Hey Julianners,
I don’t know what do I do wrong, but I use a configurator
that calculates the ideal kernel config that was used here: https://discourse.julialang.org/t/the-most-general-way-to-estimate-the-optimal-arguments-for-cuda-macro/39342/6. I know strides is something that we could use but actually the configurator
doesn’t suggest any stride in this case when I checked the config value.
function configurator(B, kernel)
config = launch_configuration(kernel.fun);
threads = Base.min(B, config.threads);
blocks = cld(B, threads);
return threads, blocks
mean_by_1000(X,Y) = @inbounds begin
I = (blockIdx().x - 1) * blockDim().x + threadIdx().x
I > size(X,1) && return
cY = CUDA.Const(Y)
GI = (I-1)*1000
tmp = 0f0
for i in 1:1000
tmp += cY[GI+i]
X[I] = tmp / 1000f0
N = 16000; A = CUDA.randn(Float32, N); B = CUDA.randn(Float32, N*1000);
fb_th, fb_blk = configurator(N, @cuda launch=false mean_by_1000(A,B))
print("Threads: $fb_th, blocks: $fb_blk (cudaauto config) ")
@btime CUDA.@sync @cuda threads=fb_th blocks=fb_blk mean_by_1000($A,$B)
nth=1024; print("Threads: $nth, blocks: $(cld(N, nth)) (manual config) "); (@btime CUDA.@sync @cuda threads=nth blocks=cld(N, nth) mean_by_1000($A,$B))
nth=768 ; print("Threads: $nth, blocks: $(cld(N, nth)) (manual config) "); (@btime CUDA.@sync @cuda threads=nth blocks=cld(N, nth) mean_by_1000($A,$B))
nth=512 ; print("Threads: $nth, blocks: $(cld(N, nth)) (manual config) "); (@btime CUDA.@sync @cuda threads=nth blocks=cld(N, nth) mean_by_1000($A,$B))
nth=256 ; print("Threads: $nth, blocks: $(cld(N, nth)) (manual config) "); (@btime CUDA.@sync @cuda threads=nth blocks=cld(N, nth) mean_by_1000($A,$B))
nth=128 ; print("Threads: $nth, blocks: $(cld(N, nth)) (manual config) "); (@btime CUDA.@sync @cuda threads=nth blocks=cld(N, nth) mean_by_1000($A,$B))
nth=64 ; print("Threads: $nth, blocks: $(cld(N, nth)) (manual config) "); (@btime CUDA.@sync @cuda threads=nth blocks=cld(N, nth) mean_by_1000($A,$B))
nth=32 ; print("Threads: $nth, blocks: $(cld(N, nth)) (manual config) "); (@btime CUDA.@sync @cuda threads=nth blocks=cld(N, nth) mean_by_1000($A,$B))
nth=16 ; print("Threads: $nth, blocks: $(cld(N, nth)) (manual config) "); (@btime CUDA.@sync @cuda threads=nth blocks=cld(N, nth) mean_by_1000($A,$B))
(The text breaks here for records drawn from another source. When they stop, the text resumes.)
-- pv_equiv track=rewrite | github.com/tonybnya/fcc-daily-coding-challenge | fcc_042_battle.py | word_value
-- ===== SOURCE A (Python) =====
-- WORDS: dict[str, int] = {
--     "a": 1,
--     "b": 2,
--     "c": 3,
--     "d": 4,
--     "e": 5,
--     "f": 6,
--     "g": 7,
--     "h": 8,
--     "i": 9,
--     "j": 10,
--     "k": 11,
--     "l": 12,
--     "m": 13,
--     "n": 14,
--     "o": 15,
--     "p": 16,
--     "q": 17,
--     "r": 18,
--     "s": 19,
--     "t": 20,
--     "u": 21,
--     "v": 22,
--     "w": 23,
--     "x": 24,
--     "y": 25,
--     "z": 26,
-- }
--
-- def word_value(word: str) -> int:
--     """
--     Calculate the value of a word
--     """
--     value: int = 0
--     for c in word:
--         if 97 <= ord(c) <= 122:
--             value += WORDS[c]
--         else:
--             value += WORDS[c.lower()] * 2
--     return value
-- ===== SOURCE B (Python) =====
-- def word_value(word: str) -> int:
--     # histogram of the characters first, then one weighted pass over the distinct characters
--     counts: dict[str, int] = {}
--     for c in word:
--         counts[c] = counts.get(c, 0) + 1
--     total = 0
--     for c, n in counts.items():
--         o = ord(c)
--         total += n * (o - 96 if 97 <= o <= 122 else 2 * (o - 64))
--     return total
-- ===== Notes on version B (the rewrite author's own statement) =====
-- stated objective: alternative
-- what changed: Replaces A's single per-character loop with dict lookups by a histogram algorithm: build a character-count dict in one pass, then compute the total in a second pass over the distinct characters, using char-code arithmetic (ord-96, doubled via 2*(ord-64) for uppercase) instead of the WORDS table.
import Mathlib
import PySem

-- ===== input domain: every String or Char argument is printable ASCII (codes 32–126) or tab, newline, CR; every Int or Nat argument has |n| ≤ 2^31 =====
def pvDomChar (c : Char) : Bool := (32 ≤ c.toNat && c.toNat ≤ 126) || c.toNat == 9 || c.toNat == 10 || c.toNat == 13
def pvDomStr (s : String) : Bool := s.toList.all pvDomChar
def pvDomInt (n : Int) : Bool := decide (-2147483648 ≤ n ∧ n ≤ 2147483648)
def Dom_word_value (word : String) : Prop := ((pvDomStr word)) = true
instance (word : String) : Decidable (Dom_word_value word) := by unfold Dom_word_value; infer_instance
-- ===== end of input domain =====

-- B replaces A's single lookup loop by a histogram: count characters into a dict, then one weighted pass over the distinct characters with char-code arithmetic (objective: alternative).


-- ===== PORT A =====
def WORDS : PySem.Dict String Int := PySem.Dict.ofList
  [("a", 1), ("b", 2), ("c", 3), ("d", 4), ("e", 5), ("f", 6), ("g", 7), ("h", 8),
   ("i", 9), ("j", 10), ("k", 11), ("l", 12), ("m", 13), ("n", 14), ("o", 15), ("p", 16),
   ("q", 17), ("r", 18), ("s", 19), ("t", 20), ("u", 21), ("v", 22), ("w", 23), ("x", 24),
   ("y", 25), ("z", 26)]

-- WORDS[c] raises KeyError on a missing key; Pre_word_value excludes exactly those inputs,
-- so the getD default 0 is never reached on admitted inputs.
def word_value (word : String) : Int :=
  word.toList.foldl
    (fun value c =>
      if 97 ≤ c.toNat ∧ c.toNat ≤ 122 then
        value + WORDS.getD (String.mk [c]) 0
      else
        value + WORDS.getD (PySem.Str.lower (String.mk [c])) 0 * 2)
    0

-- ===== PORT B =====
def word_value_alt (word : String) : Int :=
  let counts : PySem.Dict Char Int :=
    word.toList.foldl (fun d c => d.insert c (d.getD c 0 + 1)) PySem.Dict.empty
  counts.items.foldl
    (fun total p =>
      total + p.2 * (if 97 ≤ p.1.toNat ∧ p.1.toNat ≤ 122 then (p.1.toNat : Int) - 96
                     else 2 * ((p.1.toNat : Int) - 64)))
    0

-- ===== PRECONDITION & SPEC =====
-- Pre_ excludes exactly the words containing a non-ASCII-letter character, on which A raises KeyError.
def Pre_word_value (word : String) : Prop :=
  word.toList.all
    (fun c => decide ((97 ≤ c.toNat ∧ c.toNat ≤ 122) ∨ (65 ≤ c.toNat ∧ c.toNat ≤ 90))) = true
instance (word : String) : Decidable (Pre_word_value word) := by unfold Pre_word_value; infer_instance
def pvWitness_word_value : String := "AbZ"

def Spec_word_value (word : String) (out : Int) : Prop := out = word_value_alt word
instance (word : String) (out : Int) : Decidable (Spec_word_value word out) := by unfold Spec_word_value; infer_instance

-- ===== CLAIM (what is proved, stated in full; the proofs are below) =====
def Claim_equal_word_value : Prop := ∀ (word : String), Dom_word_value word → Pre_word_value word → Spec_word_value word (word_value word)

-- ===== LEMMAS AND PROOFS =====

-- B's per-character value (char-code arithmetic)
def pvValB (c : Char) : Int :=
  if 97 ≤ c.toNat ∧ c.toNat ≤ 122 then (c.toNat : Int) - 96 else 2 * ((c.toNat : Int) - 64)

-- A's per-character value (WORDS lookups)
def pvValA (c : Char) : Int :=
  if 97 ≤ c.toNat ∧ c.toNat ≤ 122 then
    WORDS.getD (String.mk [c]) 0
  else
    WORDS.getD (PySem.Str.lower (String.mk [c])) 0 * 2

-- On every ASCII letter the WORDS lookup agrees with the char-code arithmetic
lemma pvVal_eq (c : Char)
    (h : (97 ≤ c.toNat ∧ c.toNat ≤ 122) ∨ (65 ≤ c.toNat ∧ c.toNat ≤ 90)) :
    pvValA c = pvValB c := by
  have hc : Char.ofNat c.toNat = c := Char.ofNat_toNat c
  set n := c.toNat with hn
  obtain ⟨h1, h2⟩ | ⟨h1, h2⟩ := h <;>
    interval_cases n <;> (rw [← hc]; decide)

-- A's loop is the sum of per-character values
lemma pvA_eq (word : String) : word_value word = (word.toList.map pvValA).sum := by
  unfold word_value
  have h := PySem.List.foldl_congr_mem'
      (l := word.toList) (init := (0 : Int))
      (f := fun value c =>
        if 97 ≤ c.toNat ∧ c.toNat ≤ 122 then
          value + WORDS.getD (String.mk [c]) 0
        else
          value + WORDS.getD (PySem.Str.lower (String.mk [c])) 0 * 2)
      (g := fun value c => value + pvValA c)
      (fun c _ acc => by dsimp only; unfold pvValA; split_ifs <;> rfl)
  rw [h, PySem.List.foldl_add]
  ring

-- B's body is the weighted sum over the distinct characters
lemma pvAlt_eq (word : String) :
    word_value_alt word
      = ((PySem.Set.ofList word.toList).map
          (fun k => (word.toList.count k : Int) * pvValB k)).sum := by
  have h : word_value_alt word
      = ((PySem.Dict.counter word.toList).items).foldl
          (fun total p =>
            total + p.2 * (if 97 ≤ p.1.toNat ∧ p.1.toNat ≤ 122 then (p.1.toNat : Int) - 96
                           else 2 * ((p.1.toNat : Int) - 64))) 0 := rfl
  rw [h, PySem.Dict.items_counter,
    PySem.List.foldl_add
      (g := fun p : Char × Int =>
        p.2 * (if 97 ≤ p.1.toNat ∧ p.1.toNat ≤ 122 then (p.1.toNat : Int) - 96
               else 2 * ((p.1.toNat : Int) - 64))),
    List.map_map]
  rw [zero_add]
  apply congrArg List.sum
  apply List.map_congr_left
  intro k _
  simp only [Function.comp, pvValB]

-- a 0/else-f(c) sum over a Nodup list containing c is f c
lemma pvSum_single (f : Char → Int) :
    ∀ (S : List Char), S.Nodup → ∀ c ∈ S,
      (S.map (fun k => if k = c then f k else 0)).sum = f c := by
  intro S
  induction S with
  | nil => intro _ c hc; cases hc
  | cons a t ih =>
      intro hnd c hc
      rcases List.nodup_cons.mp hnd with ⟨ha, hndt⟩
      rcases List.mem_cons.mp hc with rfl | hct
      · have hz : (t.map (fun k => if k = c then f k else 0)).sum = 0 := by
          apply List.sum_eq_zero
          intro x hx
          rcases List.mem_map.mp hx with ⟨k, hk, rfl⟩
          have : k ≠ c := fun h => ha (h ▸ hk)
          simp [this]
        simp [hz]
      · have hac : a ≠ c := fun h => ha (h ▸ hct)
        simp [hac, ih hndt c hct]

-- histogram sum = plain sum: Σ_{k ∈ set(cs)} count(k) * f(k) = Σ_{c ∈ cs} f(c)
lemma pvHistogram (f : Char → Int) :
    ∀ (cs : List Char),
      ((PySem.Set.ofList cs).map (fun k => (cs.count k : Int) * f k)).sum
        = (cs.map f).sum := by
  intro cs
  induction cs using List.reverseRecOn with
  | nil => simp [PySem.Set.ofList_nil]
  | append_singleton l c ih =>
      rw [PySem.Set.ofList_append_singleton]
      by_cases hm : c ∈ PySem.Set.ofList l
      · have hcl : c ∈ l := (PySem.Set.mem_ofList l c).mp hm
        rw [PySem.Set.add_of_mem hm]
        have hsplit :
            ((PySem.Set.ofList l).map (fun k => ((l ++ [c]).count k : Int) * f k)).sum
              = ((PySem.Set.ofList l).map (fun k => (l.count k : Int) * f k)).sum
                + ((PySem.Set.ofList l).map (fun k => if k = c then f k else 0)).sum := by
          rw [← PySem.List.sum_map_add_int]
          apply congrArg List.sum
          apply List.map_congr_left
          intro k _
          by_cases hk : k = c
          · subst hk
            simp [List.count_append]
            ring
          · simp [List.count_append, List.count_eq_zero, hk]
        rw [hsplit, ih, pvSum_single f _ (PySem.Set.nodup_ofList l) c hm]
        simp [List.map_append]
      · have hcl : c ∉ l := fun h => hm ((PySem.Set.mem_ofList l c).mpr h)
        rw [PySem.Set.add_of_not_mem hm, List.map_append, List.sum_append]
        have h1 :
            ((PySem.Set.ofList l).map (fun k => ((l ++ [c]).count k : Int) * f k))
              = ((PySem.Set.ofList l).map (fun k => (l.count k : Int) * f k)) :=
          List.map_congr_left (fun k hk => by
            have hkc : k ≠ c := fun h => hcl (h ▸ (PySem.Set.mem_ofList l k).mp hk)
            simp [List.count_append, List.count_eq_zero, hkc])
        rw [h1, ih]
        have h2 : ((l ++ [c]).count c : Int) = 1 := by
          simp [List.count_append, List.count_eq_zero_of_not_mem hcl]
        simp [List.map_append, List.count_eq_zero_of_not_mem hcl]

-- ===== VERDICT (by name: the statement is the Claim_ definition above) =====
theorem word_value_spec : Claim_equal_word_value := by
  intro word _ hpre
  have hpre' : ∀ c ∈ word.toList,
      (97 ≤ c.toNat ∧ c.toNat ≤ 122) ∨ (65 ≤ c.toNat ∧ c.toNat ≤ 90) := by
    intro c hc
    simpa using List.all_eq_true.mp hpre c hc
  unfold Spec_word_value
  rw [pvA_eq, pvAlt_eq, pvHistogram pvValB word.toList]
  exact congrArg List.sum (List.map_congr_left (fun c hc => pvVal_eq c (hpre' c hc)))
nth=8 ; print("Threads: $nth, blocks: $(cld(N, nth)) (manual config) "); (@btime CUDA.@sync @cuda threads=nth blocks=cld(N, nth) mean_by_1000($A,$B))
Results on a Nvidia 3090:
Threads: 768, blocks: 21 (**cudaauto** config) 254.544 μs (296 allocations: 9.42 KiB)
Threads: 1024, blocks: 16 (manual config) 338.053 μs (384 allocations: 12.17 KiB)
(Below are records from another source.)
-- pv_equiv track=rewrite | github.com/CaptainSora/Python-Project-Euler | PE051.py | count
-- ===== SOURCE A (Python) =====
-- searchlen = 8
--
-- def count(numlist):
--     indexarray = []
--     for a in range(10 - searchlen + 1):
--         indexes = []
--         for b in range(len(numlist)):
--             if int(numlist[b]) == a:
--                 indexes.append(b)
--         indexarray.append(indexes)
--     return indexarray
-- ===== SOURCE B (Python) =====
-- def count(numlist):
--     zeros, ones, twos = [], [], []
--     for i, s in enumerate(numlist):
--         v = int(s)
--         if v == 0:
--             zeros.append(i)
--         elif v == 1:
--             ones.append(i)
--         elif v == 2:
--             twos.append(i)
--     return [zeros, ones, twos]
-- ===== Notes on version B (the rewrite author's own statement) =====
-- stated objective: simpler
-- what changed: Replaces A's three separate scans of the list (one per digit value 0..2) with a single enumerate pass that dispatches each index into the matching bucket.
import Mathlib
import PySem

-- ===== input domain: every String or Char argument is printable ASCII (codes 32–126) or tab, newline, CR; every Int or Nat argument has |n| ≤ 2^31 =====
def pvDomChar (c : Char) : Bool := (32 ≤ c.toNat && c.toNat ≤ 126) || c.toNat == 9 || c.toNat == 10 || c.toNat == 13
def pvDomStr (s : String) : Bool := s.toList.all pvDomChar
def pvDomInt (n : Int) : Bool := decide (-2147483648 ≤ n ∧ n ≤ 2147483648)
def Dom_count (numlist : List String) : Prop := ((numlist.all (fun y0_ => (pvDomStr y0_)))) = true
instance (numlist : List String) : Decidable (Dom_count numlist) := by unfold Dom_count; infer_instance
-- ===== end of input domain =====

-- B replaces A's three separate scans (one per digit value 0..2) with a single
-- enumerate pass dispatching each index into the matching bucket; same return value.


-- ===== PORT A =====
def searchlen : Int := 8

def count (numlist : List String) : List (List Int) :=
  (PySem.List.pyRange 0 (10 - searchlen + 1) 1).foldl (fun indexarray a =>
    indexarray ++
      [(PySem.List.pyRange 0 (numlist.length : Int) 1).foldl (fun indexes b =>
        if (PySem.Int.ofStr? (PySem.List.pyGetD numlist b "")).getD 0 = a then
          indexes ++ [b]
        else indexes) []]) []

-- ===== PORT B =====
def count_alt (numlist : List String) : List (List Int) :=
  let t := (PySem.List.enumerate numlist 0).foldl
    (fun (t : List Int × List Int × List Int) p =>
      let v := (PySem.Int.ofStr? p.2).getD 0
      if v = 0 then (t.1 ++ [p.1], t.2.1, t.2.2)
      else if v = 1 then (t.1, t.2.1 ++ [p.1], t.2.2)
      else if v = 2 then (t.1, t.2.1, t.2.2 ++ [p.1])
      else t)
    ([], [], [])
  [t.1, t.2.1, t.2.2]

-- ===== PRECONDITION & SPEC =====
-- Pre_ excludes exactly the inputs where int() raises ValueError in A (and in B).
def Pre_count (numlist : List String) : Prop :=
  (numlist.all (fun s => (PySem.Int.ofStr? s).isSome)) = true
instance (numlist : List String) : Decidable (Pre_count numlist) := by unfold Pre_count; infer_instance
def pvWitness_count : List String := ["0", "2", "-3", " 1 "]

def Spec_count (numlist : List String) (out : List (List Int)) : Prop := out = count_alt numlist
instance (numlist : List String) (out : List (List Int)) : Decidable (Spec_count numlist out) := by unfold Spec_count; infer_instance

-- ===== CLAIM (what is proved, stated in full; the proofs are below) =====
def Claim_equal_count : Prop := ∀ (numlist : List String), Dom_count numlist → Pre_count numlist → Spec_count numlist (count numlist)

-- ===== LEMMAS AND PROOFS =====

-- the value parsed at an entry, shared vocabulary of the proofs
def pvVal (s : String) : Int := (PySem.Int.ofStr? s).getD 0

-- indices (first components) of the enumerated entries whose parsed value is a
def pvSel (a : Int) (l : List (Int × String)) : List Int :=
  (l.filter (fun p => decide (pvVal p.2 = a))).map (·.1)

-- B's single fold computes the three selections at once
theorem Bfold_eq (l : List (Int × String)) (x y z : List Int) :
    l.foldl (fun (t : List Int × List Int × List Int) p =>
      let v := (PySem.Int.ofStr? p.2).getD 0
      if v = 0 then (t.1 ++ [p.1], t.2.1, t.2.2)
      else if v = 1 then (t.1, t.2.1 ++ [p.1], t.2.2)
      else if v = 2 then (t.1, t.2.1, t.2.2 ++ [p.1])
      else t) (x, y, z)
    = (x ++ pvSel 0 l, y ++ pvSel 1 l, z ++ pvSel 2 l) := by
  induction l generalizing x y z with
  | nil => simp [pvSel]
  | cons p l ih =>
    simp only [List.foldl_cons]
    by_cases h0 : pvVal p.2 = 0
    · simp [pvVal] at h0
      simp [h0, ih, pvSel, pvVal]
    · by_cases h1 : pvVal p.2 = 1
      · simp [pvVal] at h1
        simp [h1, ih, pvSel, pvVal]
      · by_cases h2 : pvVal p.2 = 2
        · simp [pvVal] at h2
          simp [h2, ih, pvSel, pvVal]
        · simp [pvVal] at h0 h1 h2
          simp [h0, h1, h2, ih, pvSel, pvVal]

-- A's inner loop over range(len(numlist)) equals the selection over enumerate
theorem inner_eq_sel (numlist : List String) (a : Int) :
    (PySem.List.pyRange 0 (numlist.length : Int) 1).foldl (fun indexes b =>
        if (PySem.Int.ofStr? (PySem.List.pyGetD numlist b "")).getD 0 = a then
          indexes ++ [b]
        else indexes) []
    = pvSel a (PySem.List.enumerate numlist 0) := by
  rw [PySem.List.foldl_append_ite_eq_filter]
  rw [PySem.List.enumerate_eq_map_pyRange numlist ""]
  unfold pvSel
  rw [List.filter_map, List.map_map]
  simp only [pvVal, Function.comp_def, List.map_id_fun', id, List.nil_append]
  exact List.filter_congr (fun x _ => by simp)

theorem count_spec : Claim_equal_count := by
  intro numlist _ _
  unfold Spec_count count count_alt searchlen
  have houter : PySem.List.pyRange 0 (10 - (8:Int) + 1) 1 = [0, 1, 2] := by decide
  rw [houter]
  simp only [List.foldl_cons, List.foldl_nil, List.nil_append]
  rw [Bfold_eq]
  simp [inner_eq_sel]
Threads: 768, blocks: 21 (manual config) 254.754 μs (394 allocations: 12.48 KiB)
Threads: 512, blocks: 32 (manual config) 231.680 μs (328 allocations: 10.42 KiB)
Threads: 256, blocks: 63 (manual config) 200.551 μs (126 allocations: 4.11 KiB)
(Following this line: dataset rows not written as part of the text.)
-- pv_equiv track=rewrite | github.com/kh277/BOJ | 백준/Silver/17615. 볼 모으기/볼 모으기.py | solve
-- ===== SOURCE A (Python) =====
-- INF = 10**8
--
-- def solve(N, ball):
--     result = INF
--     ballType = ['B', 'R']
--
--     for curBall in range(2):
--         # 오른쪽에서 처음 공 색이 바뀌는 곳 체크
--         rightStart = None
--         for i in range(N-1, -1, -1):
--             if ball[i] == ballType[curBall]:
--                 rightStart = i
--                 break
--         # 오른쪽 끝의 공 색을 전부 오른쪽으로 밀기
--         resultA = 0
--         if rightStart != None:
--             for i in range(rightStart, -1, -1):
--                 if ball[i] == ballType[curBall^1]:
--                     resultA += 1
--         result = min(result, resultA)
--
--         # 왼쪽에서 처음 공 색이 바뀌는 곳 체크
--         leftStart = None
--         for i in range(N):
--             if ball[i] == ballType[curBall^1]:
--                 leftStart = i
--                 break
--         # 왼쪽 끝의 공 색을 전부 왼쪽으로 밀기
--         resultB = 0
--         if leftStart != None:
--             for i in range(leftStart, N):
--                 if ball[i] == ballType[curBall]:
--                     resultB += 1
--         result = min(result, resultB)
--
--     return result
-- ===== SOURCE B (Python) =====
-- INF = 10**8
--
-- def _lt(a, x):
--     # number of elements of the sorted list a that are strictly less than x
--     # (hand-rolled bisect_left, since A imports nothing)
--     lo, hi = 0, len(a)
--     while lo < hi:
--         mid = (lo + hi) // 2
--         if a[mid] < x:
--             lo = mid + 1
--         else:
--             hi = mid
--     return lo
--
-- def solve(N, ball):
--     # Build sorted index lists of each colour in one pass, then answer the
--     # four "balls of one colour beyond the boundary of the other" queries by
--     # binary search on those lists instead of re-scanning segments.
--     xs = ball[:N] if N > 0 else []
--     posB, posR = [], []
--     for i, x in enumerate(xs):
--         if x == 'B':
--             posB.append(i)
--         elif x == 'R':
--             posR.append(i)
--     best = INF
--     for pc, po in ((posB, posR), (posR, posB)):
--         resA = _lt(po, pc[-1]) if pc else 0          # opposite balls left of last c
--         resB = len(pc) - _lt(pc, po[0]) if po else 0 # c balls right of first opposite
--         best = min(best, resA, resB)
--     return best
-- ===== Notes on version B (the rewrite author's own statement) =====
-- stated objective: alternative
-- what changed: A finds each boundary with a directional index scan and then re-scans that segment counting the other colour; B instead builds a sorted position list per colour in one enumerate pass and answers all four boundary-count queries by hand-rolled binary search (bisect_left), so no segment is ever re-scanned.
import Mathlib
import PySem

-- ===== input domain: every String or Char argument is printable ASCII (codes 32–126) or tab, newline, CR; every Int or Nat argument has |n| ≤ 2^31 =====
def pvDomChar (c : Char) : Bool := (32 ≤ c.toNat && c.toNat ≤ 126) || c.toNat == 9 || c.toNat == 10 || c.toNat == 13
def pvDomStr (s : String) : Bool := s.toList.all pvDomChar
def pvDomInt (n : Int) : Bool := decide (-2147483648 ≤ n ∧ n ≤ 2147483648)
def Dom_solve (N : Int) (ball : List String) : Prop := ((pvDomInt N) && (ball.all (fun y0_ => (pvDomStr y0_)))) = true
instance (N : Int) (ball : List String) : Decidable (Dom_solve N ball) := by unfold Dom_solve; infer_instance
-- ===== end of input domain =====

-- B replaces A's find-boundary-then-count segment scans by one indexing pass that
-- records each colour's sorted position list, answering the four boundary counts by
-- hand-rolled binary search (bisect_left); objective: alternative.

-- ===== PORT A =====
def solve (N : Int) (ball : List String) : Int :=
  let INF : Int := 10 ^ 8
  let ballType : List String := ["B", "R"]
  (List.range 2).foldl (fun result curBall =>
    let c := ballType.getD curBall ""
    let opp := ballType.getD (curBall ^^^ 1) ""
    -- rightStart: first i from N-1 down to 0 with ball[i] == c (break)
    let rightStart := (PySem.List.pyRange (N - 1) (-1) (-1)).find?
        (fun i => PySem.List.pyGetD ball i "" == c)
    let resultA : Int := match rightStart with
      | none => 0
      | some rs => (PySem.List.pyRange rs (-1) (-1)).foldl
          (fun acc i => if PySem.List.pyGetD ball i "" == opp then acc + 1 else acc) 0
    let result := min result resultA
    -- leftStart: first i from 0 up with ball[i] == opp (break)
    let leftStart := (PySem.List.pyRange 0 N 1).find?
        (fun i => PySem.List.pyGetD ball i "" == opp)
    let resultB : Int := match leftStart with
      | none => 0
      | some ls => (PySem.List.pyRange ls N 1).foldl
          (fun acc i => if PySem.List.pyGetD ball i "" == c then acc + 1 else acc) 0
    min result resultB) INF

-- ===== PORT B =====
-- _lt(a, x): bisect_left loop; a[mid] is always in range (lo < hi ≤ len a), so getD is exact
def ltGo (a : List Int) (x : Int) (lo hi : Nat) : Nat :=
  if _h : lo < hi then
    let mid := (lo + hi) / 2
    if a.getD mid 0 < x then ltGo a x (mid + 1) hi else ltGo a x lo mid
  else lo
termination_by hi - lo
decreasing_by all_goals omega

def ltCount (a : List Int) (x : Int) : Nat := ltGo a x 0 a.length

def solve_alt (N : Int) (ball : List String) : Int :=
  let xs := if 0 < N then PySem.List.slice ball none (some N) else []
  -- one enumerate pass building the sorted position list of each colour
  let ps := (PySem.List.enumerate xs 0).foldl
      (fun (acc : List Int × List Int) p =>
        if p.2 == "B" then (acc.1 ++ [p.1], acc.2)
        else if p.2 == "R" then (acc.1, acc.2 ++ [p.1])
        else acc) ([], [])
  let posB := ps.1
  let posR := ps.2
  -- loop over ((posB,posR),(posR,posB)): resA = _lt(po, pc[-1]) if pc else 0, …
  let resA1 : Int := match posB.getLast? with
    | none => 0
    | some lb => (ltCount posR lb : Int)
  let resB1 : Int := match posR.head? with
    | none => 0
    | some f => (posB.length : Int) - (ltCount posB f : Int)
  let resA2 : Int := match posR.getLast? with
    | none => 0
    | some lb => (ltCount posB lb : Int)
  let resB2 : Int := match posB.head? with
    | none => 0
    | some f => (posR.length : Int) - (ltCount posR f : Int)
  min (min (min (min ((10 : Int) ^ 8) resA1) resB1) resA2) resB2

-- ===== PRECONDITION & SPEC =====
-- A indexes ball[i] for i up to N-1, so it raises IndexError exactly when N > len(ball).
def Pre_solve (N : Int) (ball : List String) : Prop := N ≤ (ball.length : Int)
instance (N : Int) (ball : List String) : Decidable (Pre_solve N ball) := by
  unfold Pre_solve; infer_instance

def pvWitness_solve : Int × List String := (3, ["R", "B", "R"])

def Spec_solve (N : Int) (ball : List String) (out : Int) : Prop := out = solve_alt N ball
instance (N : Int) (ball : List String) (out : Int) : Decidable (Spec_solve N ball out) := by
  unfold Spec_solve; infer_instance

-- ===== CLAIM (what is proved, stated in full; the proofs are below) =====
def Claim_equal_solve : Prop := ∀ (N : Int) (ball : List String),
  Dom_solve N ball → Pre_solve N ball → Spec_solve N ball (solve N ball)

-- ===== LEMMAS AND PROOFS =====

-- A's two scan-then-count passes, as standalone functions (proof-side only)
def leftA (ball : List String) (N : Int) (c o : String) : Int :=
  match (PySem.List.pyRange 0 N 1).find? (fun i => PySem.List.pyGetD ball i "" == o) with
  | none => 0
  | some ls => (PySem.List.pyRange ls N 1).foldl
      (fun acc i => if PySem.List.pyGetD ball i "" == c then acc + 1 else acc) 0

def rightA (ball : List String) (N : Int) (c o : String) : Int :=
  match (PySem.List.pyRange (N - 1) (-1) (-1)).find? (fun i => PySem.List.pyGetD ball i "" == c) with
  | none => 0
  | some rs => (PySem.List.pyRange rs (-1) (-1)).foldl
      (fun acc i => if PySem.List.pyGetD ball i "" == o then acc + 1 else acc) 0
Threads: 128, blocks: 125 (manual config) 191.253 μs (338 allocations: 10.73 KiB)
Threads: 64, blocks: 250 (manual config) 188.438 μs (216 allocations: 6.92 KiB)
Threads: 32, blocks: 500 (manual config) 184.962 μs (312 allocations: 9.92 KiB)
Threads: 16, blocks: 1000 (manual config) 191.474 μs (245 allocations: 7.81 KiB)
Threads: 8, blocks: 2000 (manual config) 159.934 μs (259 allocations: 8.25 KiB)
So it is really interesting to see, the config actually does really matter and why didn’t the launch_configuration(kernel.fun) found the best configuration? Maybe it spares resources and wants to maximise parts and this is the best way or am I just doing something wrong? I guess this config becomes more and more important as the function size increase.